Serving and Storing Your Stir Fry

Serve this stir fry hot, straight from the wok, over a mound of steamed jasmine rice or brown rice. It also works beautifully over lo mein noodles if you want to change things up.

Leftovers hold up well in the refrigerator for up to 3 days. Reheat in a skillet with a splash of chicken broth to bring the sauce back to life. This makes it an excellent meal prep option for the week, especially if you are building out a rotation of easy dinner recipes with broccoli that are fast, nutritious, and genuinely delicious.

Dinner ideas featuring broccoli don't get much better than this.

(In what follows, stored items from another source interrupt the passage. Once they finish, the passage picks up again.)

-- pv_equiv track=rewrite | github.com/ianjamesburke/moss | compiler/moss.py | parse_string_parts
-- ===== SOURCE A (Python) =====
-- def parse_string_parts(raw):
--     """Parse 'hello {name} world' into [('lit','hello '), ('var','name'), ('lit',' world')]."""
--     parts = []
--     i = 0
--     buf = ""
--     while i < len(raw):
--         c = raw[i]
--         if c == "{":
--             if i + 1 < len(raw) and raw[i+1] == "{":
--                 buf += "{"
--                 i += 2
--                 continue
--             # find closing }
--             end = raw.find("}", i + 1)
--             if end == -1:
--                 # treat as literal
--                 buf += c
--                 i += 1
--                 continue
--             if buf:
--                 parts.append(("lit", buf))
--                 buf = ""
--             name = raw[i+1:end].strip()
--             parts.append(("var", name))
--             i = end + 1
--         elif c == "\\" and i + 1 < len(raw):
--             nxt = raw[i+1]
--             esc = {"n": "\n", "t": "\t", '"': '"', "\\": "\\"}.get(nxt, nxt)
--             buf += esc
--             i += 2
--         else:
--             buf += c
--             i += 1
--     if buf:
--         parts.append(("lit", buf))
--     return parts
-- ===== SOURCE B (Python) =====
-- def parse_string_parts(raw):
--     """Two-phase rewrite: lex into char/var tokens, then group runs of chars into literals."""
--     ESC = {"n": "\n", "t": "\t", '"': '"', "\\": "\\"}
--
--     def tokens(s):
--         out = []
--         while s:
--             if s.startswith("{{"):
--                 out.append(("ch", "{"))
--                 s = s[2:]
--             elif s[0] == "{" and "}" in s[1:]:
--                 name, _, s = s[1:].partition("}")
--                 out.append(("var", name.strip()))
--             elif s[0] == "\\" and len(s) > 1:
--                 out.append(("ch", ESC.get(s[1], s[1])))
--                 s = s[2:]
--             else:
--                 out.append(("ch", s[0]))
--                 s = s[1:]
--         return out
--
--     parts = []
--     buf = ""
--     for kind, val in tokens(raw):
--         if kind == "var":
--             if buf:
--                 parts.append(("lit", buf))
--                 buf = ""
--             parts.append(("var", val))
--         else:
--             buf += val
--     if buf:
--         parts.append(("lit", buf))
--     return parts
-- ===== Notes on version B (the rewrite author's own statement) =====
-- stated objective: alternative
-- what changed: Replaced A's single index-driven while-loop (interleaving scanning, escape handling and literal buffering with manual index jumps and str.find) by a two-phase pipeline: a tokenizer that lexes the string into char/var tokens via startswith/partition on suffixes, then a fold that groups consecutive char tokens into literal parts.
import Mathlib
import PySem

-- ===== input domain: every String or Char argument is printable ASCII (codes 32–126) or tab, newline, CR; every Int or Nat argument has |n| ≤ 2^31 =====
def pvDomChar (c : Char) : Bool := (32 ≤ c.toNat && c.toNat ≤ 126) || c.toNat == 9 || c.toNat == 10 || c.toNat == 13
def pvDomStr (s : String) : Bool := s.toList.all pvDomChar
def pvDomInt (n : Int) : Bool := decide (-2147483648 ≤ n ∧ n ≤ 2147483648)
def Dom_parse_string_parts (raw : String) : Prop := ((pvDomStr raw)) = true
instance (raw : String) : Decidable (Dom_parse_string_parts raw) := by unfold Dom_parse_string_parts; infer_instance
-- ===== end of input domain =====

-- B replaces A's single index-driven scan by a two-phase pass (lex into char/var tokens,
-- then fold grouping char runs into literals): objective 'alternative', same cost.

-- escape table {'n':'\n','t':'\t','"':'"','\\':'\\'}.get(nxt, nxt), shared by both sources verbatim
def pvEsc (nxt : Char) : Char :=
  if nxt = 'n' then '\n' else if nxt = 't' then '\t'
  else if nxt = '"' then '"' else if nxt = '\\' then '\\' else nxt

-- ===== PORT A =====
-- A's while-loop over index i, rendered as recursion on the remaining suffix raw[i:];
-- raw.find("}", i+1) is the first '}' in the suffix after the '{' (List.idxOf?, exact).
def loopA : List Char → List Char → List (String × String) → List (String × String)
  | [], buf, parts =>
      -- end of while loop: the trailing 'if buf: parts.append(("lit", buf))'
      if buf ≠ [] then parts ++ [("lit", String.ofList buf)] else parts
  | c :: rest, buf, parts =>
      if c = '{' then
        if rest.head? = some '{' then
          loopA rest.tail (buf ++ ['{']) parts
        else
          match rest.idxOf? '}' with
          | none => loopA rest (buf ++ [c]) parts
          | some j =>
              loopA (rest.drop (j + 1)) []
                ((if buf ≠ [] then parts ++ [("lit", String.ofList buf)] else parts)
                  ++ [("var", String.ofList (PySem.Chars.strip (rest.take j)))])
      else if c = '\\' ∧ rest ≠ [] then
        loopA rest.tail (buf ++ [pvEsc (rest.headD ' ')]) parts
      else
        loopA rest (buf ++ [c]) parts
termination_by s _ _ => s.length
decreasing_by all_goals (simp [List.length_tail]; try omega)

def parse_string_parts (raw : String) : List (String × String) :=
  loopA raw.toList [] []

-- ===== PORT B =====
-- phase 1 of Source B: the tokenizer (s.partition('}') = split at the first '}': takeWhile/dropWhile)
def tokensB : List Char → List (String × String)
  | [] => []
  | c :: rest =>
      if (c :: rest).take 2 = ['{', '{'] then
        ("ch", "{") :: tokensB ((c :: rest).drop 2)
      else if c = '{' ∧ '}' ∈ rest then
        ("var", String.ofList (PySem.Chars.strip (rest.takeWhile (· ≠ '}')))) ::
          tokensB ((rest.dropWhile (· ≠ '}')).drop 1)
      else if c = '\\' ∧ rest ≠ [] then
        ("ch", String.ofList [pvEsc (rest.headD ' ')]) :: tokensB rest.tail
      else
        ("ch", String.ofList [c]) :: tokensB rest
termination_by s => s.length
decreasing_by
  all_goals simp only [List.length_cons, List.length_drop, List.length_tail]
  · omega
  · have h := List.length_dropWhile_le (fun x => x ≠ '}') rest
    omega
  · omega
  · omega

-- phase 2 of Source B: the grouping for-loop body, state = (parts, buf)
def stepB (st : List (String × String) × List Char) (t : String × String) :
    List (String × String) × List Char :=
  if t.1 = "var" then
    ((if st.2 ≠ [] then st.1 ++ [("lit", String.ofList st.2)] else st.1) ++ [t], [])
  else
    (st.1, st.2 ++ t.2.toList)

def parse_string_parts_alt (raw : String) : List (String × String) :=
  let st := (tokensB raw.toList).foldl stepB ([], [])
  if st.2 ≠ [] then st.1 ++ [("lit", String.ofList st.2)] else st.1

-- ===== PRECONDITION & SPEC =====
def Spec_parse_string_parts (raw : String) (out : List (String × String)) : Prop := out = parse_string_parts_alt raw
instance (raw : String) (out : List (String × String)) : Decidable (Spec_parse_string_parts raw out) := by unfold Spec_parse_string_parts; infer_instance

-- ===== CLAIM (what is proved, stated in full; the proofs are below) =====
def Claim_equal_parse_string_parts : Prop := ∀ (raw : String), Dom_parse_string_parts raw → Spec_parse_string_parts raw (parse_string_parts raw)

-- ===== LEMMAS AND PROOFS =====

-- the final flush shared by both programs
def pvFinish (st : List (String × String) × List Char) : List (String × String) :=
  if st.2 ≠ [] then st.1 ++ [("lit", String.ofList st.2)] else st.1

-- first occurrence: idxOf? (A's find) against takeWhile/dropWhile (B's partition)
lemma idx_split (l : List Char) (j : Nat) (h : l.idxOf? '}' = some j) :
    l.take j = l.takeWhile (· ≠ '}') ∧
    l.drop (j + 1) = (l.dropWhile (· ≠ '}')).drop 1 ∧ '}' ∈ l := by
  induction l generalizing j with
  | nil => simp [List.idxOf?] at h
  | cons a l ih =>
    rw [List.idxOf?_cons] at h
    by_cases ha : a = '}'
    · subst ha
      simp at h
      subst h
      refine ⟨by simp, by simp, by simp⟩
    · simp [ha] at h
      obtain ⟨k, hk, rfl⟩ := h
      obtain ⟨h1, h2, h3⟩ := ih k hk
      refine ⟨?_, ?_, by simp [h3]⟩
      · simp [List.take_succ_cons, ha, h1]
      · simp [ha, h2]

lemma key (s : List Char) (buf : List Char) (parts : List (String × String)) :
    loopA s buf parts = pvFinish ((tokensB s).foldl stepB (parts, buf)) := by
  induction s, buf, parts using loopA.induct with
  | case1 buf parts h => simp [loopA, tokensB, pvFinish, h]
  | case2 buf parts h => simp [loopA, tokensB, pvFinish, h]
  | case3 rest buf parts hh ih =>
    cases rest with
    | nil => simp at hh
    | cons a t =>
      simp only [List.head?_cons, Option.some.injEq] at hh
      subst hh
      have ht : tokensB ('{' :: '{' :: t) = ("ch", "{") :: tokensB t := by
        rw [tokensB]; simp
      have hl : loopA ('{' :: '{' :: t) buf parts = loopA t (buf ++ ['{']) parts := by
        rw [loopA]; simp
      have hs : stepB (parts, buf) ("ch", "{") = (parts, buf ++ ['{']) := by
        simp [stepB]
      rw [ht, List.foldl_cons, hs, hl]
      simpa using ih
  | case4 rest buf parts hh hidx ih =>
    have hmem : '}' ∉ rest := List.idxOf?_eq_none_iff.mp hidx
    have htk : ¬ ('{' :: rest).take 2 = ['{', '{'] := by
      cases rest with
      | nil => simp
      | cons a t => simp; intro h; exact hh (by simp [h])
    have ht : tokensB ('{' :: rest) = ("ch", String.ofList ['{']) :: tokensB rest := by
      rw [tokensB, if_neg htk, if_neg (by simp [hmem]), if_neg (by simp)]
    have hl : loopA ('{' :: rest) buf parts = loopA rest (buf ++ ['{']) parts := by
      rw [loopA]; simp [hh, hidx]
    have hs : stepB (parts, buf) ("ch", String.ofList ['{']) = (parts, buf ++ ['{']) := by
      simp [stepB]
    rw [ht, List.foldl_cons, hs, hl]
    simpa using ih
  | case5 rest buf parts hh j hidx ih =>
    obtain ⟨h1, h2, h3⟩ := idx_split rest j hidx
    have htk : ¬ ('{' :: rest).take 2 = ['{', '{'] := by
      cases rest with
      | nil => simp
      | cons a t => simp; intro h; exact hh (by simp [h])
    have ht : tokensB ('{' :: rest) =
        ("var", String.ofList (PySem.Chars.strip (rest.take j))) :: tokensB (rest.drop (j + 1)) := by
      rw [tokensB, if_neg htk, if_pos ⟨rfl, h3⟩, ← h1, ← h2]
    have hl : loopA ('{' :: rest) buf parts =
        loopA (rest.drop (j + 1)) []
          ((if buf ≠ [] then parts ++ [("lit", String.ofList buf)] else parts)
            ++ [("var", String.ofList (PySem.Chars.strip (rest.take j)))]) := by
      rw [loopA]; simp [hh, hidx]
    have hs : stepB (parts, buf) ("var", String.ofList (PySem.Chars.strip (rest.take j))) =
        ((if buf ≠ [] then parts ++ [("lit", String.ofList buf)] else parts)
          ++ [("var", String.ofList (PySem.Chars.strip (rest.take j)))], []) := by
      simp [stepB]
    rw [ht, List.foldl_cons, hs, hl]
    simpa using ih
  | case6 c rest buf parts hc hbs ih =>
    obtain ⟨rfl, hne⟩ := hbs
    cases rest with
    | nil => exact absurd rfl hne
    | cons a t =>
      have ht : tokensB ('\\' :: a :: t) = ("ch", String.ofList [pvEsc a]) :: tokensB t := by
        rw [tokensB]; simp
      have hl : loopA ('\\' :: a :: t) buf parts = loopA t (buf ++ [pvEsc a]) parts := by
        rw [loopA]; simp [hc]
      have hs : stepB (parts, buf) ("ch", String.ofList [pvEsc a]) = (parts, buf ++ [pvEsc a]) := by
        simp [stepB]
      rw [ht, List.foldl_cons, hs, hl]
      simpa using ih
  | case7 c rest buf parts hc hbs ih =>
    have ht : tokensB (c :: rest) = ("ch", String.ofList [c]) :: tokensB rest := by
      rw [tokensB]; simp [hc, hbs]
    have hl : loopA (c :: rest) buf parts = loopA rest (buf ++ [c]) parts := by
      rw [loopA]; simp [hc, hbs]
    have hs : stepB (parts, buf) ("ch", String.ofList [c]) = (parts, buf ++ [c]) := by
      simp [stepB]
    rw [ht, List.foldl_cons, hs, hl]
    simpa using ih

-- ===== VERDICT (by name: the statement is the Claim_ definition above) =====
theorem parse_string_parts_spec : Claim_equal_parse_string_parts := by
  intro raw _
  unfold Spec_parse_string_parts parse_string_parts parse_string_parts_alt
  rw [key]
  rfl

Frequently Asked Questions

Absolutely. You can slice the chicken and whisk together the stir-fry sauce up to 24 hours in advance. Store them separately in the refrigerator and the whole dish comes together in about 15 minutes when you're ready to cook. This makes it one of the best easy dinner recipes to prep on a Sunday for the week ahead.
If you don't have oyster sauce, hoisin sauce is the closest substitute and works really well here. For a gluten-free version, use a certified gluten-free hoisin or a combination of extra soy sauce with a tiny pinch of sugar. The sauce will still be rich and deeply savory.
Leftovers keep beautifully in an airtight container in the fridge for up to 3 days. To reheat, warm in a skillet over medium heat with 1 to 2 tablespoons of chicken broth to refresh the sauce. Avoid the microwave if you can since it tends to soften the broccoli too much and dry out the chicken.